On the half hour, Deon Cross reached for the intercept with open field ahead of him, only for the ball to slip from his grasp. No matter, the much vaunted Quentin Laulu-Togaga'e (looking more BLT here than QLT) knocked-on to give Hornets a late attacking platform, only for a short Dec Gregory pass to go awry in traffic.

Hornets spent the remainder of the half swatting away a procession of meandering ‘Toronto’ attacks to go into the sheds deservedly ahead at 12-6.

Hornets began the second half with a solid, steadying set. ‘Toronto’ on the other hand started nervously, Whiting’s pass finding the ball-boy with pinpoint accuracy. They followed this up by coughing a penalty at the scrum. Just garbage.

Toronto did finally break the Hornet’s defence when they exploited Dave Allan’s injury to sweep 60 metres. But having gone that far, they ended the set by simply getting tackled and handing over the ball. The next set they shipped a penalty for lifting over the vertical (put on report) and it was Hornets’ turn to show their Harlem Globetrotters’ skills keeping the ball alive across a scrambling ‘Toronto’ defence.

Having sucked their blowing pack into centre field, Lewis Palfrey hoisted a high kick to the corner where Rob Massam out-jumped Laulu-Togaga’e, producing a miracle one-handed catch to score.
Hornets 16-6 up. Total bedlam.

‘Toronto’ briefly revealed what they’ve paid a fortune for when McCrone was allowed to run to close the gap (Brierley the extras: 16-12) - but then spent the next 15 minutes prodding feebly at the Hornets defence: Dec Kay again looking quality under the high ball.

On 66 minutes, ‘Toronto’ played their last desperate card: start a fight and hope that it’d disrupt Hornets’ momentum. Earl Hurst landed a big shot, black shirts started jumping in from all directions, Kay threw a punch and, for all the world, it looked like the outcome was only going one way. Referee Mr Rossleigh showed ‘Toronto’s’ Kay and big-money signing O’Brien yellow cards - then also dispatched Lewis Palfrey similarly. Oh - then gave the penalty to ‘Toronto’…
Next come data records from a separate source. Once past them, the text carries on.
-- pv_equiv track=rewrite | github.com/fabriceHategekimana/projet | activite/histoire/outil/labo/compile.py | setORAND
-- ===== SOURCE A (Python) =====
-- def match(l1,l2):
--     res= False
--     for l in l1:
--         if l in l2:
--             res= True
--     return res
--
-- def setAND(exp, varList):
--     for i in range(len(varList)-1):
--         if match(varList[i],varList[i+1]):
--             exp= exp.replace("AND","NATURAL JOIN",1)
--         else:
--             exp= exp.replace("AND","CROSS JOIN",1)
--     return exp
--
-- def setORAND(exp, varList):
--     final= []
--     tabOR= exp.split(" OR ")
--     index= 0
--     for t in tabOR:
--         num= len(t.split(" AND "))
--         final.append(setAND(t, varList[index:index+num]))
--         index += num
--     return " UNION ".join(final)
-- ===== SOURCE B (Python) =====
-- def setORAND(exp, varList):
--     NJ, CJ = "NATURAL JOIN", "CROSS JOIN"
--     final = []
--     index = 0
--     for t in exp.split(" OR "):
--         num = len(t.split(" AND "))
--         chunk = varList[index:index + num]
--         pieces = []
--         pos = 0
--         for a, b in zip(chunk, chunk[1:]):
--             k = t.find("AND", pos)
--             if k < 0:
--                 break
--             pieces.append(t[pos:k])
--             pieces.append(NJ if not set(a).isdisjoint(b) else CJ)
--             pos = k + 3
--         pieces.append(t[pos:])
--         final.append("".join(pieces))
--         index += num
--     return " UNION ".join(final)
-- ===== Notes on version B (the rewrite author's own statement) =====
-- stated objective: alternative
-- what changed: B replaces A's nested-loop match() with a set-disjointness test and A's repeated exp.replace('AND',...,1) calls (each rescanning the evolving string from the start) with a single left-to-right scan using str.find from the previous position, assembling the result in one pass over the original term.
import Mathlib
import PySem

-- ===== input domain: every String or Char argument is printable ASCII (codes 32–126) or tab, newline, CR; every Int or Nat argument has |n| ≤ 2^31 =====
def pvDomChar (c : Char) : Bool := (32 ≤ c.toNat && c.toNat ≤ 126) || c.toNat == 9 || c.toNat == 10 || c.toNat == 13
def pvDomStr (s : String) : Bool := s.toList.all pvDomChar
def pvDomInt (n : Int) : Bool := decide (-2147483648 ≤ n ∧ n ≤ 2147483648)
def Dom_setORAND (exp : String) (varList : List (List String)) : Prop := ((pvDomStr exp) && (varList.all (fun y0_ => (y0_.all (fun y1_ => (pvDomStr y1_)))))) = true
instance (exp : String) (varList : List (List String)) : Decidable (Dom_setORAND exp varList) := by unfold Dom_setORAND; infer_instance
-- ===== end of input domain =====

-- B replaces A's repeated scan-from-the-start `str.replace(...,1)` calls by one left-to-right
-- positional scan of each OR-term and A's nested-loop `match` by a set-disjointness test
-- (objective: alternative — a genuinely different one-pass algorithm of similar measured cost).

-- ===== PORT A =====
def pvAND : List Char := ['A', 'N', 'D']

-- Python `l in l2` (list membership)
def matchA (l1 l2 : List String) : Bool :=
  l1.foldl (fun res l => if l2.contains l then true else res) false

-- s.replace(old, new, 1) for nonempty old: exact — Python replaces the first occurrence
-- (located at s.find(old)); no occurrence means no change.
def pyReplace1 (s old new : List Char) : List Char :=
  let j := PySem.Chars.find s old
  if j = -1 then s else s.take j.toNat ++ new ++ s.drop (j.toNat + old.length)

-- setAND: for i in range(len(varList)-1): replace first "AND" by NATURAL/CROSS JOIN.
-- varList[i] is ported as pyGetD with default [] — every index range() produces is in range.
def setANDA (exp : List Char) (varList : List (List String)) : List Char :=
  (PySem.List.pyRange 0 ((varList.length : Int) - 1)).foldl
    (fun e i =>
      if matchA (PySem.List.pyGetD varList i []) (PySem.List.pyGetD varList (i + 1) []) then
        pyReplace1 e pvAND "NATURAL JOIN".toList
      else
        pyReplace1 e pvAND "CROSS JOIN".toList) exp

def setORAND (exp : String) (varList : List (List String)) : String :=
  let tabOR := PySem.Chars.splitOn exp.toList " OR ".toList
  let st := tabOR.foldl
    (fun (st : List (List Char) × Int) t =>
      let num : Int := (PySem.Chars.splitOn t " AND ".toList).length
      (st.1 ++ [setANDA t (PySem.List.slice varList (some st.2) (some (st.2 + num)))],
       st.2 + num)) ([], 0)
  String.ofList (PySem.Chars.join " UNION ".toList st.1)

-- ===== PORT B =====
def matchB (l1 l2 : List String) : Bool :=
  !(PySem.Set.isdisjoint (PySem.Set.ofList l1) (PySem.Set.ofList l2))

-- the single forward scan: for each join word find the next "AND" from pos, emit t[pos:k],
-- the join word, and continue at k+3; on find < 0 (or when the words run out) emit t[pos:].
def scanB (t : List Char) (pos : Nat) (ws : List (List Char)) : List Char :=
  match ws with
  | [] => PySem.Chars.slice t (some (pos : Int)) none
  | w :: ws' =>
      if PySem.Chars.findFrom t pvAND (pos : Int) < 0 then
        PySem.Chars.slice t (some (pos : Int)) none
      else
        PySem.Chars.slice t (some (pos : Int)) (some (PySem.Chars.findFrom t pvAND (pos : Int)))
          ++ w ++ scanB t ((PySem.Chars.findFrom t pvAND (pos : Int)).toNat + 3) ws'

def innerB (t : List Char) (chunk : List (List String)) : List Char :=
  scanB t 0 ((chunk.zip chunk.tail).map (fun p =>
    if matchB p.1 p.2 then "NATURAL JOIN".toList else "CROSS JOIN".toList))

def setORAND_alt (exp : String) (varList : List (List String)) : String :=
  let tabOR := PySem.Chars.splitOn exp.toList " OR ".toList
  let st := tabOR.foldl
    (fun (st : List (List Char) × Int) t =>
      let num : Int := (PySem.Chars.splitOn t " AND ".toList).length
      (st.1 ++ [innerB t (PySem.List.slice varList (some st.2) (some (st.2 + num)))],
       st.2 + num)) ([], 0)
  String.ofList (PySem.Chars.join " UNION ".toList st.1)

-- ===== PRECONDITION & SPEC =====
def Spec_setORAND (exp : String) (varList : List (List String)) (out : String) : Prop := out = setORAND_alt exp varList
instance (exp : String) (varList : List (List String)) (out : String) : Decidable (Spec_setORAND exp varList out) := by unfold Spec_setORAND; infer_instance

-- ===== CLAIM (what is proved, stated in full; the proofs are below) =====
def Claim_equal_setORAND : Prop := ∀ (exp : String) (varList : List (List String)), Dom_setORAND exp varList → Spec_setORAND exp varList (setORAND exp varList)

-- ===== LEMMAS AND PROOFS =====

-- an occurrence of "AND" starting at index i
def occAND (s : List Char) (i : Nat) : Prop :=
  s[i]? = some 'A' ∧ s[i + 1]? = some 'N' ∧ s[i + 2]? = some 'D'

def noOcc (s : List Char) : Prop := ∀ i, ¬ occAND s i

-- safe left block: empty or ends in "IN" (so no "AND" can straddle its right edge)
def SafeL (s : List Char) : Prop := s = [] ∨ ∃ s', s = s' ++ ['I', 'N']

-- safe right block: does not start with "D" or "ND"
def SafeR (s : List Char) : Prop :=
  s[0]? ≠ some 'D' ∧ ¬ (s[0]? = some 'N' ∧ s[1]? = some 'D')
In the resulting reshuffle, Maitua squeezed through a shifting defence to tie the scores at 16-all. Brieley hoofing the conversion attempt low and wide.

Hornets sucked in for a big finish. One more time they drove a the ’Toronto’ defence back to their goal-line - and when the ball was snapped to Morgan Smith he slotted the drop goal to re-establish Hornets’ lead. ’Toronto’s’ body language a picture.
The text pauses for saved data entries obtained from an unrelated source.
-- pv_equiv track=rewrite | github.com/kentbraaten/PlantMonitorPi | waterLogClient.py | _flatenPotArray
-- ===== SOURCE A (Python) =====
-- def _flatenPotArray(potArray, flatMap):
--     if (len(potArray) == 0):
--         return flatMap
--     else:
--         pot = potArray[0]
--         idxStr = str(len(flatMap) // len(pot))
--         for prop in pot:
--             flatMap[prop+idxStr] = pot[prop]
--         return _flatenPotArray(potArray[1:len(potArray)], flatMap)
-- ===== SOURCE B (Python) =====
-- def _flatenPotArray(potArray, flatMap):
--     for pot in potArray:
--         idxStr = str(len(flatMap) // len(pot))
--         for prop, val in pot.items():
--             flatMap[prop + idxStr] = val
--     return flatMap
-- ===== Notes on version B (the rewrite author's own statement) =====
-- stated objective: simpler
-- what changed: Replaces the list-slicing tail recursion (each step re-slices the remaining potArray with potArray[1:]) by a single plain for-loop with the running flatMap as accumulator.
import Mathlib
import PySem

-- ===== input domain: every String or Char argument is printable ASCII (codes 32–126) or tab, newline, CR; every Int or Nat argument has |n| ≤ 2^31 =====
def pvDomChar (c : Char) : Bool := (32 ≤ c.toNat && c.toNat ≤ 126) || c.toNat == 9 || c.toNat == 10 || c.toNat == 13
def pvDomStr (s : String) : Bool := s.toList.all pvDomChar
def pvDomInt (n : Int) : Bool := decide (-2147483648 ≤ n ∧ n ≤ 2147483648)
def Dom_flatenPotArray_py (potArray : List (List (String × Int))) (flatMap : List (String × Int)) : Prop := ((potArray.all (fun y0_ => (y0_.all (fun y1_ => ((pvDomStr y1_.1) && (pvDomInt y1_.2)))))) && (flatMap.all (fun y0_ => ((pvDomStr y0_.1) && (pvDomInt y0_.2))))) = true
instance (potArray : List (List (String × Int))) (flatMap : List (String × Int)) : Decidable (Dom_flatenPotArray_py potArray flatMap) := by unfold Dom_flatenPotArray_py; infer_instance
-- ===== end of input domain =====

-- ===== PORT A =====
-- One honest line: B replaces A's list-slicing tail recursion by an iterative loop
-- over potArray with the running flatMap dict as accumulator (simpler; no slicing, no
-- recursion-depth limit); both A and B mutate the flatMap dict argument in place and return it;
-- the equivalence proved here is about the RETURN value.
-- Recursion of A on the dict list; potArray[1:len(potArray)] ported via PySem.List.slice.
-- Cited by the port's decreasing_by, so it stays above the port.
theorem pvSliceOneLen {α : Type} (xs : List α) :
    PySem.List.slice xs (some 1) (some (xs.length : Int)) = xs.tail := by
  have h := PySem.List.slice_natCast (xs := xs) (a := 1) (b := xs.length)
  rw [show (some (1 : Int)) = some ((1 : Nat) : Int) by norm_num] at *
  rw [h, List.drop_one]
  exact List.take_of_length_le (by simp)
def flatenPotArrayA_rec (potArray : List (PySem.Dict String Int)) (flatMap : PySem.Dict String Int) : PySem.Dict String Int :=
  if potArray.length = 0 then flatMap
  else
    match h : potArray with
    | [] => flatMap
    | pot :: _ =>
      let idxStr := PySem.Int.toStr (PySem.Int.floordiv (flatMap.size : Int) (pot.size : Int))
      let flatMap' := pot.items.foldl (fun fm p => fm.insert (p.1 ++ idxStr) p.2) flatMap
      flatenPotArrayA_rec (PySem.List.slice potArray (some 1) (some (potArray.length : Int))) flatMap'
  termination_by potArray.length
  decreasing_by subst h; rw [pvSliceOneLen]; simp

def flatenPotArray_py (potArray : List (List (String × Int))) (flatMap : List (String × Int)) : List (String × Int) :=
  (flatenPotArrayA_rec (potArray.map PySem.Dict.ofList) (PySem.Dict.ofList flatMap)).items

-- ===== PORT B =====
def flatenPotArray_py_alt (potArray : List (List (String × Int))) (flatMap : List (String × Int)) : List (String × Int) :=
  (potArray.foldl
    (fun fm potRaw =>
      let pot := PySem.Dict.ofList potRaw
      let idxStr := PySem.Int.toStr (PySem.Int.floordiv (fm.size : Int) (pot.size : Int))
      pot.items.foldl (fun fm p => fm.insert (p.1 ++ idxStr) p.2) fm)
    (PySem.Dict.ofList flatMap)).items

-- ===== PRECONDITION & SPEC =====
-- Python A (and B) raise ZeroDivisionError on an empty pot dict (len(pot) == 0); Pre_ excludes those inputs.
def Pre_flatenPotArray_py (potArray : List (List (String × Int))) (flatMap : List (String × Int)) : Prop :=
  ∀ pot ∈ potArray, pot ≠ []
instance (potArray : List (List (String × Int))) (flatMap : List (String × Int)) : Decidable (Pre_flatenPotArray_py potArray flatMap) := by unfold Pre_flatenPotArray_py; infer_instance
def pvWitness_flatenPotArray_py : (List (List (String × Int))) × (List (String × Int)) :=
  ([[("a", 1), ("b", 2)], [("a", 3)]], [("c", 0)])
def Spec_flatenPotArray_py (potArray : List (List (String × Int))) (flatMap : List (String × Int)) (out : List (String × Int)) : Prop := out = flatenPotArray_py_alt potArray flatMap
instance (potArray : List (List (String × Int))) (flatMap : List (String × Int)) (out : List (String × Int)) : Decidable (Spec_flatenPotArray_py potArray flatMap out) := by unfold Spec_flatenPotArray_py; infer_instance

-- ===== CLAIM (what is proved, stated in full; the proofs are below) =====
def Claim_equal_flatenPotArray_py : Prop := ∀ (potArray : List (List (String × Int))) (flatMap : List (String × Int)), Dom_flatenPotArray_py potArray flatMap → Pre_flatenPotArray_py potArray flatMap → Spec_flatenPotArray_py potArray flatMap (flatenPotArray_py potArray flatMap)

-- ===== LEMMAS AND PROOFS =====
theorem flatenPotArrayA_rec_eq_foldl (potArray : List (PySem.Dict String Int)) (flatMap : PySem.Dict String Int) :
    flatenPotArrayA_rec potArray flatMap =
      potArray.foldl
        (fun fm pot =>
          let idxStr := PySem.Int.toStr (PySem.Int.floordiv (fm.size : Int) (pot.size : Int))
          pot.items.foldl (fun fm p => fm.insert (p.1 ++ idxStr) p.2) fm)
        flatMap := by
  induction potArray generalizing flatMap with
  | nil => simp [flatenPotArrayA_rec]
  | cons pot rest ih =>
    rw [flatenPotArrayA_rec]
    simp only [List.length_cons, List.foldl_cons]
    have hslice := pvSliceOneLen (pot :: rest)
    simp only [List.length_cons, List.tail_cons] at hslice
    rw [if_neg (by omega), hslice, ih]

-- ===== VERDICT (by name: the statement is the Claim_ definition above) =====
theorem flatenPotArray_py_spec : Claim_equal_flatenPotArray_py := by
  intro potArray flatMap _ _
  unfold Spec_flatenPotArray_py flatenPotArray_py flatenPotArray_py_alt
  rw [flatenPotArrayA_rec_eq_foldl, List.foldl_map]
Indeed, Hornets saw this as the chance to platy some football and put this game to bed. On 36 minutes Billy Brickhill launched the Tank Rob Massam up the left flank: straight through a flailing  Laulu-Togaga’e, he raced 50 metres, lining-up O’Brien. We’ll never criticise a winger for backing himself - Massam has a big weight and speed advantage over O’Brien - but the ‘Toronto’ full-back showed his class, hauling Massam down, with Dec Kay inside with a clear run to the line.

Off the hook, ‘Toronto’ trundled back downfield for one last attempt to bore us into submission. With Hornets defence scrambling well to repel the Wolfpack’s clueless, one-dimensional fumblings, The touch-judge seized his chance to get on telly, to draw Mr Rossleigh’s attention to an unseen offence.
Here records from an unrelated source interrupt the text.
-- pv_equiv track=rewrite | github.com/bleonheart/Lilia | documentation/docs/tools/remove_lua_comments.py | _match_long_bracket_opener
-- ===== SOURCE A (Python) =====
-- def _match_long_bracket_opener(text: str, start_index: int):
--     i = start_index
--     if i >= len(text) or text[i] != "[":
--         return False, 0, start_index
--     i += 1
--     num_equals = 0
--     while i < len(text) and text[i] == "=":
--         num_equals += 1
--         i += 1
--     if i < len(text) and text[i] == "[":
--         return True, num_equals, i + 1
--     return False, 0, start_index
-- ===== SOURCE B (Python) =====
-- def _match_long_bracket_opener(text: str, start_index: int):
--     tail = text[start_index:]
--     if not tail.startswith("["):
--         return False, 0, start_index
--     rest = tail[1:].lstrip("=")
--     if not rest.startswith("["):
--         return False, 0, start_index
--     num_equals = len(tail) - 1 - len(rest)
--     return True, num_equals, len(text) - len(tail) + num_equals + 2
-- ===== Notes on version B (the rewrite author's own statement) =====
-- stated objective: idiomatic
-- what changed: Replaced A's explicit index-by-index while-loop over the string with slicing plus startswith and lstrip('='): B takes the suffix text[start_index:], strips the '[' and the run of '=' with library calls, and recovers the count and the next index from the lengths.
-- outside the precondition, e.g. on _match_long_bracket_opener('=[', -1): A returns (True, 1, 2), B returns (False, 0, -1)
import Mathlib
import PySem

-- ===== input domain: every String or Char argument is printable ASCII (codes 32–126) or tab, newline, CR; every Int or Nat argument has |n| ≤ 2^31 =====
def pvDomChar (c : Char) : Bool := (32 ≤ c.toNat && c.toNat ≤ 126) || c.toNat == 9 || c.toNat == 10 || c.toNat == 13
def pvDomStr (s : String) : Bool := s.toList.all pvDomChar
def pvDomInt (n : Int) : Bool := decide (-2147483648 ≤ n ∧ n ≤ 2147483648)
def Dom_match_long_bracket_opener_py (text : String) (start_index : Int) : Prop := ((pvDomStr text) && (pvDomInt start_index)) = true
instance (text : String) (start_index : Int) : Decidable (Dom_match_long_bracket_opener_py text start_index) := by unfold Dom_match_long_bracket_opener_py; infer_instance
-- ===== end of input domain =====

-- B replaces A's index-by-index while-loop with slicing + startswith + lstrip("="); idiomatic, same cost.

-- ===== PORT A =====
-- the 'while i < len(text) and text[i] == "=":' loop; state (num_equals, i)
def mlbLoopA (cs : List Char) (i : Int) (num : Int) : Int × Int :=
  if h : i < (cs.length : Int) ∧ PySem.List.pyGet? cs i = some '=' then
    mlbLoopA cs (i + 1) (num + 1)
  else (num, i)
termination_by ((cs.length : Int) - i).toNat
decreasing_by omega

def match_long_bracket_opener_py (text : String) (start_index : Int) : Bool × Int × Int :=
  let cs := text.toList
  let i := start_index
  if i ≥ (cs.length : Int) ∨ ¬ (PySem.List.pyGet? cs i = some '[') then (false, 0, start_index)
  else
    let p := mlbLoopA cs (i + 1) 0
    if p.2 < (cs.length : Int) ∧ PySem.List.pyGet? cs p.2 = some '[' then (true, p.1, p.2 + 1)
    else (false, 0, start_index)

-- ===== PORT B =====
def match_long_bracket_opener_py_alt (text : String) (start_index : Int) : Bool × Int × Int :=
  let cs := text.toList
  let tail := PySem.List.slice cs (some start_index) none            -- text[start_index:]
  if ¬ (PySem.Chars.startswith tail ['['] = true) then (false, 0, start_index)
  else
    -- tail[1:].lstrip("=") : hand port of lstrip with the one-char set "=", exact: drop leading '='
    let rest := (PySem.List.slice tail (some 1) none).dropWhile (· == '=')
    if ¬ (PySem.Chars.startswith rest ['['] = true) then (false, 0, start_index)
    else
      let num_equals : Int := (tail.length : Int) - 1 - (rest.length : Int)
      (true, num_equals, (cs.length : Int) - (tail.length : Int) + num_equals + 2)

-- ===== PRECONDITION & SPEC =====
-- Pre_ excludes negative start_index: there Python's negative-index wraparound makes A scan from the
-- end of the string and then jump back to its front (and raise IndexError below -len(text)) — an
-- accidental corner no caller exercises, which B's suffix-based scan cannot meaningfully match.
def Pre_match_long_bracket_opener_py (text : String) (start_index : Int) : Prop := 0 ≤ start_index
instance (text : String) (start_index : Int) : Decidable (Pre_match_long_bracket_opener_py text start_index) := by unfold Pre_match_long_bracket_opener_py; infer_instance

def pvWitness_match_long_bracket_opener_py : String × Int := ("[==[x", 0)

def Spec_match_long_bracket_opener_py (text : String) (start_index : Int) (out : Bool × Int × Int) : Prop := out = match_long_bracket_opener_py_alt text start_index
instance (text : String) (start_index : Int) (out : Bool × Int × Int) : Decidable (Spec_match_long_bracket_opener_py text start_index out) := by unfold Spec_match_long_bracket_opener_py; infer_instance

-- ===== CLAIM (what is proved, stated in full; the proofs are below) =====
def Claim_equal_match_long_bracket_opener_py : Prop := ∀ (text : String) (start_index : Int), Dom_match_long_bracket_opener_py text start_index → Pre_match_long_bracket_opener_py text start_index → Spec_match_long_bracket_opener_py text start_index (match_long_bracket_opener_py text start_index)

-- ===== LEMMAS AND PROOFS =====

-- a list starts with the single character c iff its head is c
theorem startswith_singleton (l : List Char) (c : Char) :
    PySem.Chars.startswith l [c] = true ↔ l.head? = some c := by
  rw [PySem.Chars.startswith_iff]
  cases l with
  | nil => simp
  | cons a t => simp [List.cons_prefix_cons, eq_comm]

-- A's while-loop counts the run of '=' starting at j (for 0 ≤ j)
theorem mlbLoopA_eq (k : Nat) (cs : List Char) (j num : Int) (hj : 0 ≤ j)
    (hk : (cs.length : Int) ≤ j + k) :
    mlbLoopA cs j num =
      (num + (((cs.drop j.toNat).takeWhile (· == '=')).length : Int),
       j + (((cs.drop j.toNat).takeWhile (· == '=')).length : Int)) := by
  induction k generalizing j num with
  | zero =>
    rw [mlbLoopA]
    have hdrop : cs.drop j.toNat = [] := List.drop_eq_nil_of_le (by omega)
    simp [hdrop]
    omega
  | succ k ih =>
    by_cases hc : j < (cs.length : Int) ∧ PySem.List.pyGet? cs j = some '='
    · have hjl : j.toNat < cs.length := by omega
      have h2 := hc.2
      rw [PySem.List.pyGet?_of_nonneg (xs := cs) (i := j) hj] at h2
      have hget : cs[j.toNat] = '=' := by
        simpa [List.getElem?_eq_getElem hjl] using h2
      have hdrop : cs.drop j.toNat = '=' :: cs.drop (j.toNat + 1) := by
        rw [List.drop_eq_getElem_cons hjl, hget]
      have hnat : (j + 1).toNat = j.toNat + 1 := by omega
      rw [mlbLoopA, dif_pos hc, ih (j + 1) (num + 1) (by omega) (by omega)]
      rw [hnat, hdrop]
      simp [List.takeWhile_cons, Prod.ext_iff]
      omega
    · rw [mlbLoopA, dif_neg hc]
      have hrun : (cs.drop j.toNat).takeWhile (· == '=') = [] := by
        by_cases hl : j < (cs.length : Int)
        · have hjl : j.toNat < cs.length := by omega
          have hne : ¬ cs[j.toNat] = '=' := by
            intro h
            apply hc
            refine ⟨hl, ?_⟩
            rw [PySem.List.pyGet?_of_nonneg (xs := cs) (i := j) hj]
            simp [List.getElem?_eq_getElem hjl, h]
          rw [List.drop_eq_getElem_cons hjl]
          simp [List.takeWhile_cons, hne]
        · rw [List.drop_eq_nil_of_le (by omega)]
          rfl
      simp [hrun]

theorem match_long_bracket_opener_main :
    ∀ (text : String) (start_index : Int), 0 ≤ start_index →
      match_long_bracket_opener_py text start_index = match_long_bracket_opener_py_alt text start_index := by
  intro text start_index hpre
  lift start_index to ℕ using hpre with s
  simp only [match_long_bracket_opener_py, match_long_bracket_opener_py_alt]
  set cs := text.toList with hcs
  rw [PySem.List.slice_from_natCast, PySem.List.pyGet?_natCast, PySem.List.slice_from_one]
  by_cases h1 : cs[s]? = some '['
  · have hs : s < cs.length := by
      by_contra h
      rw [List.getElem?_eq_none (by omega)] at h1
      simp at h1
    set t := cs.drop (s + 1) with ht
    have hdrop : cs.drop s = '[' :: t := by
      rw [List.drop_eq_getElem_cons hs, ht]
      have : cs[s] = '[' := by simpa [List.getElem?_eq_getElem hs] using h1
      rw [this]
    set e := (t.takeWhile (· == '=')).length with he
    have htw : t.takeWhile (· == '=') ++ t.dropWhile (· == '=') = t :=
      List.takeWhile_append_dropWhile
    have hsum : e + (t.dropWhile (· == '=')).length = t.length := by
      conv_rhs => rw [← htw]
      rw [List.length_append, he]
    have hlt' : t.length + (s + 1) = cs.length := by
      rw [ht, List.length_drop]
      omega
    have hrest : t.dropWhile (· == '=') = t.drop e := by
      conv_rhs => rw [← htw, he]
      exact List.drop_left.symm
    have hloop : mlbLoopA cs ((s : Int) + 1) 0 = ((e : Int), (s : Int) + 1 + (e : Int)) := by
      have h := mlbLoopA_eq cs.length cs ((s : Int) + 1) 0 (by omega) (by omega)
      have hnat : ((s : Int) + 1).toNat = s + 1 := by omega
      rw [hnat, ← ht, ← he] at h
      simpa using h
    have hhead : (t.dropWhile (· == '=')).head? = cs[s + 1 + e]? := by
      rw [hrest, List.head?_eq_getElem?, List.getElem?_drop, ht, List.getElem?_drop]
      congr 1
    have hcast : ((s + 1 + e : Nat) : Int) = (s : Int) + 1 + (e : Int) := by
      push_cast
      ring
    have hgete : PySem.List.pyGet? cs ((s : Int) + 1 + (e : Int)) = cs[s + 1 + e]? := by
      rw [← hcast, PySem.List.pyGet?_natCast]
    rw [if_neg (by
      simp only [not_or, not_not, not_le]
      exact ⟨by exact_mod_cast hs, h1⟩)]
    rw [hloop]
    dsimp only
    rw [hgete]
    by_cases h2 : cs[s + 1 + e]? = some '['
    · have hs2 : s + 1 + e < cs.length := by
        by_contra h
        rw [List.getElem?_eq_none (by omega)] at h2
        simp at h2
      rw [if_pos ⟨by exact_mod_cast hs2, h2⟩]
      rw [if_neg (by
        rw [not_not, startswith_singleton, hdrop]
        simp)]
      rw [hdrop, List.tail_cons]
      rw [if_neg (by
        rw [not_not, startswith_singleton, hhead]
        exact h2)]
      simp only [Prod.mk.injEq, List.length_cons, true_and]
      omega
    · rw [if_neg (by rintro ⟨h3, h4⟩; exact h2 h4)]
      rw [if_neg (by
        rw [not_not, startswith_singleton, hdrop]
        simp)]
      rw [hdrop, List.tail_cons]
      rw [if_pos (by
        rw [startswith_singleton, hhead]
        exact h2)]
  · rw [if_pos (Or.inr h1)]
    rw [if_pos (by
      rw [startswith_singleton, List.head?_eq_getElem?, List.getElem?_drop]
      simpa using h1)]

-- ===== VERDICT (by name: the statement is the Claim_ definition above) =====
theorem match_long_bracket_opener_py_spec : Claim_equal_match_long_bracket_opener_py := by
  intro text start_index _ hpre
  unfold Spec_match_long_bracket_opener_py
  exact match_long_bracket_opener_main text start_index hpre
Even now we have no idea what the penalty was for, but Brierley made no mistake to edge ‘Toronto’ back in front at 17-18.

With the game running on fumes, Hornets moved the ball wide in search of a break - winning a penalty for an off-the ball tackle five metres inside the visitor’s half. Hornets pointed to the posts, fans’ hearts in mouths. The impossible just one kick away.

As it was, Lewis Palfrey pulled his kick short and Toronto were able to hold out for a one-point win that broke Hornets’ hearts.

But there are so many positives: not just for Hornets, but for the Championship. On this cold Friday night in a small ex-mill-town, a club owned by 95 of its supporters took a team owned by a multi-millionaire mining tycoon to the very edge of humiliation. Proving that it IS possible to thwart ‘Toronto’ Wolfpack’s cash-laden juggernaut. That it IS possible to over-achieve when everybody believes.

But mostly Rochdale Hornets proved that its what beats underneath the badge that matters most. And money can’t buy you a soul.

The door is open for the rest of the Championship. Take your opportunity: the emperor is naked.